STATE OF WISCONSIN IN COURT OF APPEALS
DISTRICT I
State of Wisconsin,
Plaintiff-Respondent,
v.
Tarlon Herron,
Defendant-Appellant.
APPEAL from a judgment and an order of the circuit court for Milwaukee County: maxine a. white, Judge. Affirmed.
¶1 WEDEMEYER, P.J.[1] Tarlon Herron appeals from a judgment of conviction entered after a jury found him guilty of one count of battery, contrary to Wis. Stat. § 940.19(1) (1997-98).[2] He also appeals from an order denying his postconviction motion. Herron claims: (1) the trial court erroneously exercised its discretion when it excluded his testimony that he believed the battery victim had a gun; (2) the trial court erroneously exercised its discretion when it precluded defense counsel from mentioning, during opening statement, the temporary restraining order Herron had secured against the victim; (3) the trial court erroneously exercised its discretion when it refused to give the “defense of others” jury instruction; (4) the State’s challenge to Herron’s statement that he had obtained a permanent injunction against the victim constituted prosecutorial misconduct and deprived him of a fair trial; (5) the real controversy was not tried, requiring a new trial in the interest of justice; (6) the trial court erroneously exercised its discretion when it denied Herron’s request for an adjournment during sentencing; and (7) the trial court relied on inaccurate information when it imposed sentence. Because this court resolves each issue in favor of affirming the judgment and order, this court affirms.
I. BACKGROUND
¶2 On July 6, 1999, Herron was returning to his home with his two children in his car. His estranged wife, Linda Momon-Herron, was sitting in her parked car in front of his home. Herron pulled up behind Linda’s car and rear-ended her car. Linda then circled around and began driving her car towards Herron, who was now on foot. Subsequently, Herron ran to the house to call the police. At this point, Linda attempted to take the children and leave. Herron came running back and punched her three times in the face while she was holding one of the children. Linda fell to the ground. Herron then kicked her and attempted to choke her.
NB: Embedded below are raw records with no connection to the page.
theorem altExcess_eq (p : List Int) (M : Int) :
    altExcess p M = (p.map (fun c => max (c - M) 0)).sum := by
  unfold altExcess
  induction p with
  | nil => simp
  | cons a t ih =>
    rcases le_or_gt a M with h | h
    · rw [List.filter_cons_of_neg (by simp; omega), List.map_cons, List.sum_cons, ih]
      omega
    · rw [List.filter_cons_of_pos (by simp; omega), List.map_cons, List.map_cons,
        List.sum_cons, List.sum_cons, ih]
      omega

theorem pvG_neg_map (p : List Int) (M : Int) :
    pvG (↑(p.map (fun value => -value))) M = altExcess p (-M) := by
  rw [altExcess_eq]
  unfold pvG
  rw [Multiset.map_coe, Multiset.sum_coe, List.map_map]
  congr 1
  apply List.map_congr_left
  intro x _
  simp only [Function.comp_apply]
  omega

theorem pv_core (p : List Int) (hp : p ≠ []) (level : Int) (k : Nat)
    (hsle : altExcess p level ≤ (k : Int))
    (hsgt : ¬ altExcess p (level - 1) ≤ (k : Int)) :
    ((aLoop k (p.map (fun value => -value))).map (fun value => value ^ 2)).sum
      = ((p.filter (fun x => decide (x < level))).map (fun x => x * x)).sum
        + (((p.filter (fun x => decide (level ≤ x))).length : Int)
            - ((k : Int) - altExcess p level)) * level * level
        + ((k : Int) - altExcess p level) * (level - 1) * (level - 1) := by
  have hmapne : p.map (fun value => -value) ≠ [] := by
    simpa using hp
  have hAE : altExcess p level = pvG (↑(p.map (fun value => -value))) (-level) := by
    rw [pvG_neg_map, neg_neg]
  have h0 : pvG (↑(p.map (fun value => -value))) (-level) ≤ (k : Int) := by
    rw [← hAE]; exact hsle
  have h1 : (k : Int) < pvG (↑(p.map (fun value => -value))) (-level + 1) := by
    rw [pvG_neg_map, show -(-level + 1) = level - 1 from by ring]
    omega
  have hmain := pvLoop_canon k (p.map (fun value => -value)) hmapne (-level) h0 h1
  have hA : ((aLoop k (p.map (fun value => -value))).map (fun value => value ^ 2)).sum
      = (Multiset.map (fun value => value ^ 2)
          (↑(aLoop k (p.map (fun value => -value))) : Multiset Int)).sum := by
    rw [Multiset.map_coe, Multiset.sum_coe]
  have hGnn := pvG_nonneg (↑(p.map (fun value => -value)) : Multiset Int) (-level)
  have hsucc := pvG_succ (↑(p.map (fun value => -value)) : Multiset Int) (-level)
  have hrle : ((k : Int) - pvG (↑(p.map (fun value => -value))) (-level)).toNat
      ≤ pvNle (↑(p.map (fun value => -value))) (-level) := by
    omega
  have hfil : (Multiset.map (fun value => value ^ 2)
        (Multiset.filter (fun x => -level < x) (↑(p.map (fun value => -value)) : Multiset Int))).sum
      = ((p.filter (fun x => decide (x < level))).map (fun x => x * x)).sum := by
    rw [Multiset.filter_coe, Multiset.map_coe, Multiset.sum_coe, List.filter_map, List.map_map]
    have hfc : p.filter ((fun x => decide (-level < x)) ∘ (fun value => -value))
        = p.filter (fun x => decide (x < level)) := by
      apply List.filter_congr
      intro x _
      simp only [Function.comp_apply, decide_eq_decide]
      omega
    rw [hfc]
    congr 1
    apply List.map_congr_left
    intro x _
    simp only [Function.comp_apply]
    ring
  have hnle : pvNle (↑(p.map (fun value => -value))) (-level)
      = (p.filter (fun x => decide (level ≤ x))).length := by
    unfold pvNle
    rw [Multiset.filter_coe, Multiset.coe_card, List.filter_map, List.length_map]
    congr 1
    apply List.filter_congr
    intro x _
    simp only [Function.comp_apply, decide_eq_decide]
    omega
  rw [hA, hmain]
  unfold pvCanon
  rw [Multiset.map_add, Multiset.map_add, Multiset.sum_add, Multiset.sum_add,
    Multiset.map_replicate, Multiset.map_replicate, Multiset.sum_replicate,
    Multiset.sum_replicate, nsmul_eq_mul, nsmul_eq_mul, hfil, hAE]
  rw [Nat.cast_sub hrle, hnle]
  rw [Int.toNat_of_nonneg (by omega)]
  ring

-- ===== VERDICT (by name: the statement is the Claim_ definition above) =====
theorem minimumValue_spec : Claim_equal_minimumValue := by
  intro s ra _ _
  unfold Spec_minimumValue
  cases hcv : (PySem.Dict.counter s.toList).values with
  | nil =>
    simp [minimumValue, minimumValue_alt, hcv, aLoop_nil]
  | cons c rest =>
    simp only [minimumValue, minimumValue_alt, hcv]
    rw [← Int.ofNat_toNat ra]
    have hk0 : (0 : Int) ≤ (ra.toNat : Int) := by positivity
    have hminle := PySem.List.foldl_min_le rest c
    have hmaxle := PySem.List.le_foldl_max rest c
    have hmnmem : rest.foldl min c ∈ (c :: rest) := by
      rcases PySem.List.foldl_min_mem rest c with h | h
      · rw [h]; exact List.mem_cons_self
      · exact List.mem_cons_of_mem _ h
    have hhi : altExcess (c :: rest) (rest.foldl max c) ≤ (ra.toNat : Int) := by
      have hz : altExcess (c :: rest) (rest.foldl max c) = 0 := by
        unfold altExcess
        rw [List.filter_eq_nil_iff.mpr ?_]
        · rfl
        · intro x hx
          rcases List.mem_cons.mp hx with rfl | hx
          · simp; omega
          · have := hmaxle.2 x hx
            simp; omega
      omega
    have hlo : ¬ altExcess (c :: rest) (rest.foldl min c - (ra.toNat : Int) - 1)
        ≤ (ra.toNat : Int) := by
      rw [altExcess_eq]
      have hmem2 : max (rest.foldl min c - (rest.foldl min c - (ra.toNat : Int) - 1)) 0
          ∈ (c :: rest).map (fun x => max (x - (rest.foldl min c - (ra.toNat : Int) - 1)) 0) :=
        List.mem_map_of_mem hmnmem
      have hle := List.single_le_sum (l := (c :: rest).map
          (fun x => max (x - (rest.foldl min c - (ra.toNat : Int) - 1)) 0))
        (by intro x hx
            obtain ⟨y, _, rfl⟩ := List.mem_map.mp hx
            exact le_max_right _ _) _ hmem2
      omega
    have hlt : rest.foldl min c - (ra.toNat : Int) - 1 < rest.foldl max c := by
      have h1 := hminle.1
      have h2 := hmaxle.1
      omega
    obtain ⟨hsle, hsgt⟩ := pv_altSearch_spec (c :: rest) (ra.toNat : Int)
      (rest.foldl min c - (ra.toNat : Int) - 1) (rest.foldl max c) hlt hhi hlo
    exact pv_core (c :: rest) (by simp) _ ra.toNat hsle hsgt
¶3 Herron was charged with one count of battery as a result of the incident. He pled not guilty and claimed that he acted in self-defense and in defense of his children when he struck Linda. The jury convicted. The trial court denied his postconviction motions. He now appeals.
II. DISCUSSION
A. Exclusion of Herron’s Testimony re: Gun.
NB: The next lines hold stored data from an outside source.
-- main simulation: A's backtracking equals (B-feasible ? tokens placed + tokens to come : 0)
lemma pvBt_eq (n m : Int) : ∀ (rest : List String) (lines : List String),
    wordFitA_bt n m lines rest
      = if wordFitB_feas n m (lines.map PySem.Str.len) rest then pvToksum lines + pvToksum rest else 0 := by
  intro rest
  induction rest with
  | nil =>
    intro lines
    unfold wordFitA_bt wordFitB_feas pvToksum pvTokS
    simp
  | cons w rest' ih =>
    intro lines
    have hT : 0 ≤ pvToksum lines + (pvTokS w + pvToksum rest') := by
      have h1 := pvToksum_nonneg lines
      have h2 := pvToksum_nonneg rest'
      have h3 := pvTokS_nonneg w
      omega
    set T : Int := pvToksum lines + (pvTokS w + pvToksum rest') with hTdef
    set used : List Int := lines.map PySem.Str.len with hused
    set p : Nat → Bool := fun j =>
      wordFitB_feas n m (used.set j (used.getD j 0 + (PySem.Str.len w + (if used.getD j 0 > 0 then 1 else 0)))) rest' with hp
    set q : Nat → Bool := fun i =>
      decide (PySem.Str.len (lines.getD i "") + PySem.Str.len w + (if lines.getD i "" ≠ "" then 1 else 0) ≤ m) with hq
    -- each in-line branch of A equals (branch feasible ? T : 0)
    have key : ∀ i, i < lines.length →
        wordFitA_bt n m (lines.set i ((lines.getD i "") ++ (if lines.getD i "" ≠ "" then " " else "") ++ w)) rest'
          = if p i then T else 0 := by
      intro i hi
      rw [ih]
      have hmap : (lines.set i ((lines.getD i "") ++ (if lines.getD i "" ≠ "" then " " else "") ++ w)).map PySem.Str.len
          = used.set i (used.getD i 0 + (PySem.Str.len w + (if used.getD i 0 > 0 then 1 else 0))) := by
        rw [List.map_set, hused, pvGetD_map_len lines i hi, pvLen_concat]
      have hts : pvToksum (lines.set i ((lines.getD i "") ++ (if lines.getD i "" ≠ "" then " " else "") ++ w))
          = pvToksum lines + pvTokS w := by
        rw [pvToksum_set lines i hi, pvTokS_concat]; ring
      rw [hmap, hts, hp]
      by_cases hf : wordFitB_feas n m (used.set i (used.getD i 0 + (PySem.Str.len w + (if used.getD i 0 > 0 then 1 else 0)))) rest' <;>
        simp [hf, hTdef] <;> ring
    -- A's per-line loop
    have hloop : (List.range lines.length).foldl (fun acc i =>
          let li := lines.getD i ""
          if PySem.Str.len li + PySem.Str.len w + (if li ≠ "" then 1 else 0) ≤ m then
            max acc (wordFitA_bt n m (lines.set i (li ++ (if li ≠ "" then " " else "") ++ w)) rest')
          else acc) 0
        = if (List.range lines.length).any (fun i => q i && p i) then T else 0 := by
      have hcong := PySem.List.foldl_congr_mem (List.range lines.length)
        (fun acc i =>
          let li := lines.getD i ""
          if PySem.Str.len li + PySem.Str.len w + (if li ≠ "" then 1 else 0) ≤ m then
            max acc (wordFitA_bt n m (lines.set i (li ++ (if li ≠ "" then " " else "") ++ w)) rest')
          else acc)
        (fun acc i => if q i then max acc (if p i then T else 0) else acc)
        0 ?_
      · rw [hcong]
        exact pvFold_max T hT p q (List.range lines.length) 0 (Or.inl rfl)
      · intro acc i hi
        have hi' : i < lines.length := List.mem_range.mp hi
        simp only [hq, decide_eq_true_eq]
        by_cases hc : PySem.Str.len (lines.getD i "") + PySem.Str.len w + (if lines.getD i "" ≠ "" then 1 else 0) ≤ m
        · rw [if_pos hc, if_pos hc, key i hi']
        · rw [if_neg hc, if_neg hc]
    -- B's per-line loop is the same `any`
    have hBloop : ((List.range used.length).any (fun j =>
          let uj := used.getD j 0
          let cost := PySem.Str.len w + (if uj > 0 then 1 else 0)
          if uj + cost ≤ m then wordFitB_feas n m (used.set j (uj + cost)) rest' else false))
        = (List.range lines.length).any (fun i => q i && p i) := by
      rw [show used.length = lines.length from by rw [hused, List.length_map]]
      apply pvAny_congr
      intro j hj
      have hj' : j < lines.length := List.mem_range.mp hj
      have h1 : used.getD j 0 = PySem.Str.len (lines.getD j "") := by
        rw [hused]; exact pvGetD_map_len lines j hj'
      have h2 : (if used.getD j 0 > 0 then (1 : Int) else 0) = (if lines.getD j "" ≠ "" then 1 else 0) := by
        rw [h1]
        by_cases h : lines.getD j "" = ""
        · rw [if_neg (fun hh => (pvLen_pos_iff _).mp hh h), if_neg (not_not_intro h)]
        · rw [if_pos ((pvLen_pos_iff _).mpr h), if_pos h]
      simp only [hq, hp]
      by_cases hc : PySem.Str.len (lines.getD j "") + PySem.Str.len w + (if lines.getD j "" ≠ "" then 1 else 0) ≤ m
      · have hc' : used.getD j 0 + (PySem.Str.len w + (if used.getD j 0 > 0 then 1 else 0)) ≤ m := by
          rw [h2, h1, ← add_assoc]; exact hc
        simp only [hc', if_pos, hc, decide_true, Bool.true_and]
      · have hc' : ¬ (used.getD j 0 + (PySem.Str.len w + (if used.getD j 0 > 0 then 1 else 0)) ≤ m) := by
          rw [h2, h1, ← add_assoc]; exact hc
        simp only [hc', if_neg, not_false_iff, hc, decide_false, Bool.false_and]
    -- the append branch
    have hApp : wordFitA_bt n m (lines ++ [w]) rest'
        = if wordFitB_feas n m (used ++ [PySem.Str.len w]) rest' then T else 0 := by
      rw [ih]
      have : (lines ++ [w]).map PySem.Str.len = used ++ [PySem.Str.len w] := by
        rw [hused]; simp
      rw [this, pvToksum_append_singleton]
      by_cases hf : wordFitB_feas n m (used ++ [PySem.Str.len w]) rest' <;> simp [hf, hTdef] <;> ring
    -- assemble
    rw [wordFitA_bt, wordFitB_feas]
    simp only []
    rw [hloop, pvToksum_cons, ← hTdef]
    rw [show (lines.map PySem.Str.len) = used from rfl] at *
    rw [hBloop]
    have hlen : (used.length : Int) = (lines.length : Int) := by
      rw [show used = lines.map PySem.Str.len from rfl, List.length_map]
    by_cases ha : (List.range lines.length).any (fun i => q i && p i)
    · simp only [ha, if_true]
      rw [hApp]
      by_cases hn : (lines.length : Int) < n
      · rw [if_pos hn]
        by_cases hf : wordFitB_feas n m (used ++ [PySem.Str.len w]) rest'
        · rw [if_pos hf, max_self]
        · rw [if_neg hf, max_eq_left hT]
      · rw [if_neg hn]
    · simp only [ha, Bool.false_eq_true, if_false]
      rw [hApp]
      by_cases hn : (lines.length : Int) < n
      · rw [if_pos hn, if_pos (show (used.length : Int) < n from by rw [hlen]; exact hn)]
        by_cases hf : wordFitB_feas n m (used ++ [PySem.Str.len w]) rest'
        · rw [if_pos hf, max_eq_right hT]
        · rw [if_neg hf, max_self]
      · rw [if_neg hn, if_neg (show ¬ ((used.length : Int) < n) from by rw [hlen]; exact hn)]
        simp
¶4 Herron first asserts that the trial court erroneously excluded his testimony that he believed Linda had a gun. In reviewing evidentiary matters, this court’s role is limited to determining whether the trial court erroneously exercised its discretion. See State v. Oberlander, 149 Wis. 2d 132, 140, 438 N.W.2d 580 (1989). This court will affirm if the trial court applied the proper law to the pertinent facts and reached a reasonable conclusion. See id. at 141. Further, this court will uphold a trial court’s evidentiary ruling if the record contains facts which support the decision the trial court made even if the trial court failed to fully state its reasons. See Hammen v. State, 87 Wis. 2d 791, 800, 275 N.W.2d 709 (1979). This court affirms the trial court’s decision.
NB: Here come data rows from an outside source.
-- pv_equiv track=rewrite | github.com/jax-ml/jax | jax/_src/api_util.py | rebase_donate_argnums
-- ===== SOURCE A (Python) =====
-- from typing import Any, Dict, Iterable, Sequence, Set, Tuple, Union, Optional
--
-- def rebase_donate_argnums(donate_argnums, static_argnums) -> Tuple[int, ...]:
--   """Shifts donate to account for static.
--
--   >>> rebase_donate_argnums((3, 4), (0, 1))
--   (1, 2)
--
--   Args:
--     donate_argnums: An iterable of ints.
--     static_argnums: An iterable of ints.
--
--   Returns:
--     A tuple of unique, sorted integer values based on donate_argnums with each
--     element offset to account for static_argnums.
--   """
--   if not (static_argnums or donate_argnums):
--     return tuple(sorted(donate_argnums))
--
--   static_argnums = sorted(set(static_argnums))
--   donate_argnums = sorted(set(donate_argnums))
--   i = j = o = 0
--   out = []
--   while j < len(donate_argnums):
--     if i < len(static_argnums) and static_argnums[i] == donate_argnums[j]:
--       raise ValueError(f"`static_argnums` {static_argnums} and "
--                        f"`donate_argnums` {donate_argnums} cannot intersect.")
--
--     if i < len(static_argnums) and static_argnums[i] < donate_argnums[j]:
--       o += 1
--       i += 1
--     else:
--       out.append(donate_argnums[j] - o)
--       j += 1
--   return tuple(out)
-- ===== SOURCE B (Python) =====
-- def rebase_donate_argnums(donate_argnums, static_argnums):
--   static_argnums = sorted(set(static_argnums))
--   donate_argnums = sorted(set(donate_argnums))
--   static_set = set(static_argnums)
--   if any(d in static_set for d in donate_argnums):
--     raise ValueError(f"`static_argnums` {static_argnums} and "
--                      f"`donate_argnums` {donate_argnums} cannot intersect.")
--   return tuple(d - sum(1 for s in static_argnums if s < d) for d in donate_argnums)
-- ===== Notes on version B (the rewrite author's own statement) =====
-- stated objective: simpler
-- what changed: Replaces the stateful two-pointer merge loop (indices i/j and running offset o) by an up-front set-membership intersection check plus a direct per-element formula: each donated index minus the count of static indices strictly below it.
import Mathlib
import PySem

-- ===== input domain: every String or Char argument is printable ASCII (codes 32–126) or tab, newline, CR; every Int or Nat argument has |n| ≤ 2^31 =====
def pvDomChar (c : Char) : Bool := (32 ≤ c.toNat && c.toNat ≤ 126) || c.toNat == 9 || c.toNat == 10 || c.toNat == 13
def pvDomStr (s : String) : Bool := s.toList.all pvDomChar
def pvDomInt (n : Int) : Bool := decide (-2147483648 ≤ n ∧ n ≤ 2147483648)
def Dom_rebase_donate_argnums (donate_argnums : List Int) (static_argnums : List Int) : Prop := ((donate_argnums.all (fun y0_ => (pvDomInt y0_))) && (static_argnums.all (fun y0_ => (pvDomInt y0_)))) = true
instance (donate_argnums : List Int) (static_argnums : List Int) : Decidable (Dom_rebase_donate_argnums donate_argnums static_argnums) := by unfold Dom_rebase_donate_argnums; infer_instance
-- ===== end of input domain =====

-- B replaces A's two-pointer merge by an intersection check plus a per-element
-- "subtract the number of smaller static indices" formula (objective: simpler).

-- ===== PORT A =====
-- A's while loop over indices i/j with offset o, as structural recursion on the
-- suffixes of the two sorted lists (o increments exactly when i does).
-- The `raise ValueError` branch is modelled as `none` (excluded by Pre_).
def pyAloop (ss ds : List Int) (o : Int) : Option (List Int) :=
  match ds with
  | [] => some []
  | d :: ds' =>
    match ss with
    | [] => (pyAloop [] ds' o).map (fun t => (d - o) :: t)
    | s :: ss' =>
      if s = d then none
      else if s < d then pyAloop ss' (d :: ds') (o + 1)
      else (pyAloop (s :: ss') ds' o).map (fun t => (d - o) :: t)
termination_by ss.length + ds.length
decreasing_by all_goals (simp; try omega)

def rebase_donate_argnums (donate_argnums : List Int) (static_argnums : List Int) : List Int :=
  if static_argnums = [] ∧ donate_argnums = [] then
    PySem.List.sorted donate_argnums (fun x => x) false
  else
    let ss := PySem.List.sorted (PySem.Set.ofList static_argnums) (fun x => x) false
    let ds := PySem.List.sorted (PySem.Set.ofList donate_argnums) (fun x => x) false
    (pyAloop ss ds 0).getD []   -- `none` (the raise) is outside Pre_

-- ===== PORT B =====
def rebase_donate_argnums_alt (donate_argnums : List Int) (static_argnums : List Int) : List Int :=
  let ss := PySem.List.sorted (PySem.Set.ofList static_argnums) (fun x => x) false
  let ds := PySem.List.sorted (PySem.Set.ofList donate_argnums) (fun x => x) false
  let sset := PySem.Set.ofList ss
  if ds.any (fun d => PySem.Set.contains sset d) then []   -- Source B raises here (outside Pre_)
  else ds.map (fun d => d - ((ss.countP (fun s => s < d)) : Int))

-- ===== PRECONDITION & SPEC =====
-- Pre_ excludes exactly the inputs where donate_argnums and static_argnums share
-- an element: there A raises ValueError (and B raises the same ValueError).
def Pre_rebase_donate_argnums (donate_argnums : List Int) (static_argnums : List Int) : Prop :=
  ∀ x ∈ donate_argnums, x ∉ static_argnums
instance (donate_argnums : List Int) (static_argnums : List Int) : Decidable (Pre_rebase_donate_argnums donate_argnums static_argnums) := by unfold Pre_rebase_donate_argnums; infer_instance

def pvWitness_rebase_donate_argnums : List Int × List Int := ([3, 4], [0, 1])

def Spec_rebase_donate_argnums (donate_argnums : List Int) (static_argnums : List Int) (out : List Int) : Prop := out = rebase_donate_argnums_alt donate_argnums static_argnums
instance (donate_argnums : List Int) (static_argnums : List Int) (out : List Int) : Decidable (Spec_rebase_donate_argnums donate_argnums static_argnums out) := by unfold Spec_rebase_donate_argnums; infer_instance

-- ===== CLAIM (what is proved, stated in full; the proofs are below) =====
def Claim_equal_rebase_donate_argnums : Prop := ∀ (donate_argnums : List Int) (static_argnums : List Int), Dom_rebase_donate_argnums donate_argnums static_argnums → Pre_rebase_donate_argnums donate_argnums static_argnums → Spec_rebase_donate_argnums donate_argnums static_argnums (rebase_donate_argnums donate_argnums static_argnums)

-- ===== LEMMAS AND PROOFS =====
lemma pyAloop_eq (ss ds : List Int) (o : Int) :
    ss.Pairwise (· ≤ ·) → ds.Pairwise (· ≤ ·) → (∀ x ∈ ds, x ∉ ss) →
    pyAloop ss ds o =
      some (ds.map (fun x => x - o - ((ss.countP (fun s => s < x)) : Int))) := by
  induction ss, ds, o using pyAloop.induct with
  | case1 ss o =>
      intro _ _ _
      simp [pyAloop]
  | case2 o d ds' ih =>
      intro hss hds hdisj
      rw [pyAloop, ih List.Pairwise.nil hds.of_cons (by simp)]
      simp
  | case3 o ds' d ss' =>
      intro hss hds hdisj
      exact absurd ((by simp : d ∈ d :: ss')) (hdisj d (by simp))
  | case4 o d ds' sh ss' hne hlt ih =>
      intro hss hds hdisj
      rw [pyAloop, if_neg hne, if_pos hlt,
        ih hss.of_cons hds (fun x hx hm => hdisj x hx (List.mem_cons_of_mem _ hm))]
      congr 1
      apply List.map_congr_left
      intro x hx
      have hdx : d ≤ x := by
        rcases List.mem_cons.mp hx with h | h
        · omega
        · exact List.rel_of_pairwise_cons hds h
      have hshx : sh < x := lt_of_lt_of_le hlt hdx
      rw [List.countP_cons_of_pos (by simpa using hshx)]
      push_cast
      ring
  | case5 o d ds' sh ss' hne hnlt ih =>
      intro hss hds hdisj
      rw [pyAloop, if_neg hne, if_neg hnlt,
        ih hss hds.of_cons (fun x hx hm => hdisj x (List.mem_cons_of_mem _ hx) hm)]
      have hz : List.countP (fun s => decide (s < d)) (sh :: ss') = 0 := by
        rw [List.countP_eq_zero]
        intro a ha
        simp only [decide_eq_true_eq, not_lt]
        rcases List.mem_cons.mp ha with h | h
        · omega
        · have := List.rel_of_pairwise_cons hss h
          omega
      simp [hz]

-- ===== VERDICT (by name: the statement is the Claim_ definition above) =====
theorem rebase_donate_argnums_spec : Claim_equal_rebase_donate_argnums := by
  intro d s _hdom hpre
  unfold Spec_rebase_donate_argnums rebase_donate_argnums rebase_donate_argnums_alt
  by_cases hemp : s = [] ∧ d = []
  · obtain ⟨hs, hd⟩ := hemp
    subst hs; subst hd
    decide
  · rw [if_neg hemp]
    simp only
    set ss := PySem.List.sorted (PySem.Set.ofList s) (fun x => x) false with hss_def
    set ds := PySem.List.sorted (PySem.Set.ofList d) (fun x => x) false with hds_def
    have hdisj : ∀ x ∈ ds, x ∉ ss := by
      intro x hx hm
      rw [hds_def, PySem.List.mem_sorted, PySem.Set.mem_ofList] at hx
      rw [hss_def, PySem.List.mem_sorted, PySem.Set.mem_ofList] at hm
      exact hpre x hx hm
    have hsorted_ss : ss.Pairwise (· ≤ ·) := by
      have := PySem.List.sorted_pairwise (xs := PySem.Set.ofList s) (key := fun x => x)
      simpa using this
    have hsorted_ds : ds.Pairwise (· ≤ ·) := by
      have := PySem.List.sorted_pairwise (xs := PySem.Set.ofList d) (key := fun x => x)
      simpa using this
    rw [pyAloop_eq ss ds 0 hsorted_ss hsorted_ds hdisj]
    have hany : (ds.any fun x => PySem.Set.contains (PySem.Set.ofList ss) x) = false := by
      rw [List.any_eq_false]
      intro x hx hc
      rw [PySem.Set.contains_iff, PySem.Set.mem_ofList] at hc
      exact hdisj x hx hc
    rw [hany]
    simp only [Option.getD_some, Bool.false_eq_true, if_false]
    apply List.map_congr_left
    intro x hx
    ring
¶5 Before trial, the State filed a motion in limine seeking to exclude the fact that Herron had obtained a temporary restraining order against his wife, which was served on her the morning of the battery. Herron obtained the order on the representation that his wife threatened to kill him and appeared to have a gun. The State argued that the restraining order was irrelevant to the battery. The defense argued that the restraining order provided motivation for Linda to attack Herron, and therefore supported his self-defense theory. The trial court summarized Herron’s offer of proof to be “that the examination [of Linda] would relate to your questions of her about where she was and the fact that she was restricted from where she was, and you would question her about your belief that she attacked him and he was defending himself?” Defense counsel responded, “Yes.” The trial court ruled that this subject could be examined during the defense case, after the theory of self-defense had been admitted.
¶6 During Herron’s testimony, the following exchange occurred:
Q Why did you feel that you would be hurt or that your kids would be hurt?
A She had threatened me. The reason I went and got a restraining order --
[Prosecutor:] Objection. This is irrelevant.
THE COURT: The objection is sustained.
Q Were you acting in defense of your children?
A Yes and myself.
Q Okay. Was there any other reason why you felt that you needed to defend yourself or you were in danger?
A Yes. She owned a gun, and she --
[Prosecutor:] Objection, your Honor. This is completely irrelevant.
THE COURT: The objection is sustained.
[Defense counsel:] Okay. I have no further questions.
¶7 In his postconviction motion, and again on appeal, Herron argued that if he had been allowed to, he would have testified about a specific instance of Linda’s violent character, i.e., that a few days earlier, she had a gun and had threatened “to blow his head off.” The trial court rejected this claim in its postconviction order ruling:
The only indication of the defendant’s pursuit of such a basis for his defense is his attempt … to elicit other acts evidence. The record only reflects a wide open[] ended query of the defendant about the reasons for his apprehension in front of the jury on the trial record. Clearly, the defendant’s pursuit was improper without notice to the court and the state, and clearly improper without any preliminary offer of proof, law and argument on relevance and prejudice. The argument was not made before the trial court in the manner it is presented on appeal. The defendant’s failure to follow the rules … operates as a waiver of this claim.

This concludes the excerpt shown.